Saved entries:
+ + + + +
-- A's loop body on a (class, api) pair
def stepA (is_pre : Bool) (m : Int) (d : PySem.Dict String (List String)) (x : String × String) :
    PySem.Dict String (List String) :=
  let d := if !(d.contains x.1) then d.insert x.1 [] else d
  let d := d.insert x.1 (PySem.List.insert (d.getD x.1 []) 0 x.2)
  if PySem.List.len (d.getD x.1 []) > m then
    let seq := d.getD x.1 []
    if is_pre then d.insert x.1 (PySem.List.slice seq (some (-m)) none)
    else d.insert x.1 (PySem.List.slice seq none (some m))
  else d

-- B's loop body on a (class, api) pair
def stepB (st : PySem.Dict String (List String) × PySem.Dict String Bool) (x : String × String) :
    PySem.Dict String (List String) × PySem.Dict String Bool :=
  let fo := if st.1.contains x.1 then (st.1, st.2.erase x.1)
            else (st.1.insert x.1 [], st.2)
  (fo.1.modify x.1 [] (· ++ [x.2]), fo.2.insert x.1 true)

-- move-to-end order
def ordStep (o : List String) (c : String) : List String := o.erase c ++ [c]
def ordOf (M : List String) : List String := M.foldl ordStep []

-- B's order dict, seen as its key list
def ordDict (o : List String) : PySem.Dict String Bool := ⟨o.map (fun c => (c, true))⟩

lemma filter_map_pair (l : List String) (c : String) :
    (l.map (fun k => (k, true))).filter (fun p => !(p.1 == c)) =
      (l.filter (fun k => !(k == c))).map (fun k => (k, true)) := by
  induction l with
  | nil => rfl
  | cons x l ih => by_cases h : x = c <;> simp [h, ih]

lemma contains_ordDict (o : List String) (c : String) :
    (ordDict o).contains c = decide (c ∈ o) := by
  rw [ordDict, PySem.Dict.contains_mk]
  induction o with
  | nil => rfl
  | cons x o ih =>
    simp only [List.map_cons, List.any_cons, ih]
    by_cases h : x = c
    · subst h; simp
    · simp [h, Ne.symm h]

lemma ordDict_step (o : List String) (ho : o.Nodup) (c : String) :
    ((if c ∈ o then (ordDict o).erase c else ordDict o).insert c true) =
      ordDict (ordStep o c) := by
  by_cases h : c ∈ o
  · have herase : (ordDict o).erase c = ordDict (o.erase c) := by
      simp only [ordDict, PySem.Dict.erase, filter_map_pair]
      rw [ho.erase_eq_filter]
      rfl
    rw [if_pos h, herase, PySem.Dict.insert,
      if_neg (by rw [contains_ordDict]; simp [ho.not_mem_erase])]
    simp [ordDict, ordStep]
  · rw [if_neg h, PySem.Dict.insert, if_neg (by rw [contains_ordDict]; simp [h])]
    simp [ordDict, ordStep, List.erase_of_not_mem h]

-- forward list of (class, api) pairs read from sub_seq
def pairsOf (sub_seq : List String) : List (String × String) :=
  (PySem.List.pyRange ((sub_seq.length % 2 : Nat) : Int) ((sub_seq.length : Int) - 1) 2).map
    (fun p => (PySem.List.pyGetD sub_seq p "",
               PySem.List.pyGetD sub_seq p "" ++ "." ++ PySem.List.pyGetD sub_seq (p + 1) ""))

def apisOf (L : List (String × String)) (c : String) : List String :=
  (L.filter (fun p => p.1 == c)).map (·.2)
lemma okSuf_cases (s : List Char) (hs : s ≠ []) :
    okSuf s =
      (if PySem.Chars.startswith s ['a', 'y', 'a'] then okSuf (s.drop 3)
       else if PySem.Chars.startswith s ['y', 'e'] then okSuf (s.drop 2)
       else if PySem.Chars.startswith s ['w', 'o', 'o'] then okSuf (s.drop 3)
       else if PySem.Chars.startswith s ['m', 'a'] then okSuf (s.drop 2)
       else false) := by
  induction s using okSuf.induct with
  | case1 r ih =>
    rw [if_pos (by rw [PySem.Chars.startswith_iff]; exact ⟨r, rfl⟩)]
    simp [okSuf]
  | case2 r ih =>
    rw [if_neg (by rw [PySem.Chars.startswith_iff]; rintro ⟨t, ht⟩; simp at ht),
        if_pos (by rw [PySem.Chars.startswith_iff]; exact ⟨r, rfl⟩)]
    simp [okSuf]
  | case3 r ih =>
    rw [if_neg (by rw [PySem.Chars.startswith_iff]; rintro ⟨t, ht⟩; simp at ht),
        if_neg (by rw [PySem.Chars.startswith_iff]; rintro ⟨t, ht⟩; simp at ht),
        if_pos (by rw [PySem.Chars.startswith_iff]; exact ⟨r, rfl⟩)]
    simp [okSuf]
  | case4 r ih =>
    rw [if_neg (by rw [PySem.Chars.startswith_iff]; rintro ⟨t, ht⟩; simp at ht),
        if_neg (by rw [PySem.Chars.startswith_iff]; rintro ⟨t, ht⟩; simp at ht),
        if_neg (by rw [PySem.Chars.startswith_iff]; rintro ⟨t, ht⟩; simp at ht),
        if_pos (by rw [PySem.Chars.startswith_iff]; exact ⟨r, rfl⟩)]
    simp [okSuf]
  | case5 => simp at hs
  | case6 t h1 h2 h3 h4 h5 =>
    rw [if_neg (by rw [PySem.Chars.startswith_iff]; rintro ⟨t', ht'⟩
                   exact h1 t' (by simpa using ht'.symm)),
        if_neg (by rw [PySem.Chars.startswith_iff]; rintro ⟨t', ht'⟩
                   exact h2 t' (by simpa using ht'.symm)),
        if_neg (by rw [PySem.Chars.startswith_iff]; rintro ⟨t', ht'⟩
                   exact h3 t' (by simpa using ht'.symm)),
        if_neg (by rw [PySem.Chars.startswith_iff]; rintro ⟨t', ht'⟩
                   exact h4 t' (by simpa using ht'.symm))]
    rw [okSuf.eq_def]
    split <;> simp_all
+ + + + +
Check each line above for "none" and please state only how many have it.

2